O software baseado em nuvem usado neste protocolo de análise de alto conteúdo usa um esquema de nomeação que se baseia em etapas anteriores. Por exemplo, os primeiros objetos segmentados são núcleos, que criam uma população chamada Núcleos. Depois disso, a célula ou citoplasma pode ser identificada como uma região de ROI dentro dos Núcleos populacionais. A terminologia utilizada no software de análise de imagens define o nome da população de objetos segmentados utilizando o bloco de construção do núcleo como Núcleos. No entanto, eles não necessariamente têm que ser núcleos e podem ser corpos celulares se não houver corante nuclear disponível. Este esquema de nomeação também pode ser alterado e personalizado dentro do nome de saída de cada bloco de construção.

Nosso protocolo não contava com interações de membrana, mas isso poderia ser feito adicionando uma mancha de membrana adicional que é independente do tráfico ACE2-GFP. Para bloquear a vinculação não específica, 0,1% BSA está incluído na mídia de ensaio (DMEM + 0,1% BSA), e as células são cultivadas em 10% FBS também. Proteínas mutantes de pico poderiam ser usadas, mas estávamos limitados a proteínas de pico disponíveis comercialmente. Neste caso, não estava disponível uma proteína spike mutante não-ACE2 mutante SARS-CoV-2.

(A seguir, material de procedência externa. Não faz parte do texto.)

-- pv_equiv track=rewrite | github.com/fyodorrss/RussianFishing4-Script | utils.py | get_fish_regions
-- ===== SOURCE A (Python) =====
-- start_x = 451
--
-- start_y = 175
--
-- width = 262
--
-- height = 198
--
-- dx = 284  # 每列间距
--
-- dy = 224  # 每行间距
--
-- cols = 5  # 每行鱼数量
--
-- def get_fish_regions(count):
--     """返回前 count 条鱼的区域坐标 (x, y, w, h)"""
--     regions = []
--     for i in range(count):
--         row = i // cols
--         col = i % cols
--         x = start_x + dx * col
--         y = start_y + dy * row
--         regions.append((x, y, width, height))
--     return regions
-- ===== SOURCE B (Python) =====
-- start_x = 451
-- start_y = 175
-- width = 262
-- height = 198
-- dx = 284
-- dy = 224
-- cols = 5
--
-- def get_fish_regions(count):
--     """Preallocate the result list, then fill it row by row: an outer loop
--     over rows and an inner loop over that row's columns, writing each slot
--     by index; no per-element div/mod and no list growth."""
--     n = count if count > 0 else 0
--     regions = [None] * n
--     i = 0
--     row = 0
--     while i < n:
--         y = start_y + dy * row
--         for col in range(min(cols, n - i)):
--             regions[i] = (start_x + dx * col, y, width, height)
--             i += 1
--         row += 1
--     return regions
-- ===== Notes on version B (the rewrite author's own statement) =====
-- stated objective: alternative
-- what changed: Replaces the flat loop over range(count) with per-element div/mod by a preallocate-then-fill scheme: the result list is allocated up front and filled row by row (outer loop over rows, inner loop over that row's columns) by index, with no division, modulo or list growth.
import Mathlib
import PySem

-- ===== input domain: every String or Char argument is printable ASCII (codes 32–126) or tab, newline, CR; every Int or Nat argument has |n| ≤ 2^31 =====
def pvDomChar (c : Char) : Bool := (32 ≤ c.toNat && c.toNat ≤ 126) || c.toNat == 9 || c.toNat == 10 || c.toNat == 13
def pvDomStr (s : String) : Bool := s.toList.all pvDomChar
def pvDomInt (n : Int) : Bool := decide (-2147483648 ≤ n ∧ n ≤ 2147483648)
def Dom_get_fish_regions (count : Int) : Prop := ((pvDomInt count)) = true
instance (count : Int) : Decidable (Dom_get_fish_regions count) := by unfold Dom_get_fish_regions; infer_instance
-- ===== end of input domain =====

-- B replaces A's flat range(count) loop with per-element div/mod by a nested
-- row/column traversal keeping a remaining counter (objective: alternative).

-- ===== PORT A =====
def get_fish_regions (count : Int) : List (Int × Int × Int × Int) :=
  (PySem.List.pyRange 0 count 1).foldl
    (fun regions i =>
      let row := PySem.Int.floordiv i 5
      let col := PySem.Int.mod i 5
      let x := 451 + 284 * col
      let y := 175 + 224 * row
      regions ++ [(x, y, 262, 198)]) []

-- ===== PORT B =====
-- Source B preallocates `regions = [None] * n` and writes slot i in strictly
-- increasing order (slot i is written exactly when i slots are filled), so
-- the port carries the filled prefix of the list; exact for the return value.
-- inner `for col in range(...)` loop: fills one row, stepping i by 1 per slot
def pvFillRow (colList : List Int) (y : Int) (i : Int)
    (regions : List (Int × Int × Int × Int)) : List (Int × Int × Int × Int) × Int :=
  match colList with
  | [] => (regions, i)
  | col :: rest => pvFillRow rest y (i + 1) (regions ++ [(451 + 284 * col, y, 262, 198)])

lemma pvFillRow_snd (colList : List Int) (y i : Int) (regions : List (Int × Int × Int × Int)) :
    (pvFillRow colList y i regions).2 = i + colList.length := by
  induction colList generalizing i regions with
  | nil => simp [pvFillRow]
  | cons c rest ih => simp [pvFillRow, ih]; omega

-- outer `while i < n` loop
def pvFill (n i row : Int) (regions : List (Int × Int × Int × Int)) :
    List (Int × Int × Int × Int) :=
  if h : i < n then
    let y := 175 + 224 * row
    let p := pvFillRow (PySem.List.pyRange 0 (min 5 (n - i)) 1) y i regions
    pvFill n p.2 (row + 1) p.1
  else regions
termination_by (n - i).toNat
decreasing_by
  simp only [pvFillRow_snd, PySem.List.length_pyRange_one]
  omega

def get_fish_regions_alt (count : Int) : List (Int × Int × Int × Int) :=
  let n := if count > 0 then count else 0
  pvFill n 0 0 []

-- ===== PRECONDITION & SPEC =====
def Spec_get_fish_regions (count : Int) (out : List (Int × Int × Int × Int)) : Prop := out = get_fish_regions_alt count
instance (count : Int) (out : List (Int × Int × Int × Int)) : Decidable (Spec_get_fish_regions count out) := by unfold Spec_get_fish_regions; infer_instance

-- ===== CLAIM (what is proved, stated in full; the proofs are below) =====
def Claim_equal_get_fish_regions : Prop := ∀ (count : Int), Dom_get_fish_regions count → Spec_get_fish_regions count (get_fish_regions count)

-- ===== LEMMAS AND PROOFS =====

-- canonical form both ports are reduced to
def pvSpecF (row : Int) (k : Nat) : Int × Int × Int × Int :=
  (451 + 284 * ((k % 5 : Nat) : Int), 175 + 224 * (row + ((k / 5 : Nat) : Int)), 262, 198)

lemma portA_eq (count : Int) :
    get_fish_regions count = (List.range count.toNat).map (pvSpecF 0) := by
  unfold get_fish_regions
  rw [PySem.List.foldl_append_singleton_eq_map, PySem.List.pyRange_one, List.map_map]
  simp only [Int.sub_zero, List.nil_append]
  refine List.map_congr_left (fun k _ => ?_)
  simp [pvSpecF]

lemma pvFillRow_fst (colList : List Int) (y i : Int) (regions : List (Int × Int × Int × Int)) :
    (pvFillRow colList y i regions).1
      = regions ++ colList.map (fun col => (451 + 284 * col, y, 262, 198)) := by
  induction colList generalizing i regions with
  | nil => simp [pvFillRow]
  | cons c rest ih => simp [pvFillRow, ih]

lemma pvFill_eq (m : Nat) (n i row : Int) (regions : List (Int × Int × Int × Int))
    (hm : (n - i).toNat = m) :
    pvFill n i row regions = regions ++ (List.range m).map (pvSpecF row) := by
  induction m using Nat.strong_induction_on generalizing i row regions with
  | _ m ih =>
    rcases Nat.eq_zero_or_pos m with h0 | hpos
    · subst h0
      rw [pvFill]
      simp only [show ¬ (i < n) by omega, dite_false]
      simp
    · have hlt : i < n := by omega
      rw [pvFill]
      simp only [hlt, dite_true, pvFillRow_snd, pvFillRow_fst, PySem.List.length_pyRange_one]
      set t : Nat := min 5 m with ht
      have hmin : min 5 (n - i) = (t : Int) := by omega
      rw [hmin]
      simp only [Int.sub_zero, Int.toNat_natCast]
      rw [ih (m - t) (by omega) (i + t) (row + 1) _ (by omega), PySem.List.pyRange_one]
      have hrange : List.range m = List.range t ++ (List.range (m - t)).map (t + ·) := by
        have : m = t + (m - t) := by omega
        rw [this, List.range_add]
        simp [ht]
      rw [hrange, List.map_append, List.map_map, List.append_assoc]
      congr 2
      · simp only [Int.sub_zero, Int.toNat_natCast]
        refine List.map_congr_left (fun k hk => ?_)
        have hk5 : k < 5 := by have := List.mem_range.mp hk; omega
        have h1 : k % 5 = k := Nat.mod_eq_of_lt hk5
        have h2 : k / 5 = 0 := Nat.div_eq_of_lt hk5
        simp only [Function.comp, pvSpecF, Prod.mk.injEq, h1, h2]
        push_cast
        refine ⟨by omega, by omega, trivial⟩
      · rw [List.map_map]
        refine List.map_congr_left (fun j hj => ?_)
        have ht5 : t = 5 := by
          have : m - t ≠ 0 := by
            intro h; rw [h] at hj; simp at hj
          omega
        have h1 : (5 + j) % 5 = j % 5 := by omega
        have h2 : (5 + j) / 5 = j / 5 + 1 := by omega
        simp only [Function.comp, pvSpecF, Prod.mk.injEq, ht5, h1, h2]
        push_cast
        refine ⟨trivial, by ring, trivial⟩

-- ===== VERDICT (by name: the statement is the Claim_ definition above) =====
theorem get_fish_regions_spec : Claim_equal_get_fish_regions := by
  intro count _
  unfold Spec_get_fish_regions get_fish_regions_alt
  rw [portA_eq, pvFill_eq count.toNat _ 0 0 [] (by split_ifs <;> omega)]
  simp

O método de nanopartículas QD apresenta uma tecnologia poderosa para estudar a ligação e internalização de vírus que dependem da entrada mediada por Spike. Este ensaio pode ser usado para triagem de alto rendimento de forma análoga, como mostrado na Figura 4, para reutilizar e identificar antivirais potentes que bloqueiam a entrada celular. Embora este protocolo só tenha demonstrado o uso de QDs conjugados à linha de referência Washington WA-1 de SARS-CoV-2, este ensaio pode ser facilmente adaptado para estudar as propriedades vinculantes de variantes recém-emergentes como Alpha, Beta, Gamma e Delta através do uso de suas respectivas proteínas de pico conjugadas a QDs.

Os autores não têm conflitos de interesse para divulgar.

Esta pesquisa foi apoiada em parte pelo Programa de Pesquisa Intramural do Centro Nacional de Promoção de Ciências Translacionais, NIH. O Laboratório de Pesquisa Naval forneceu financiamento através de seu Instituto interno de Nanociências. A preparação do reagente foi apoiada através do fundo base NRL COVID-19.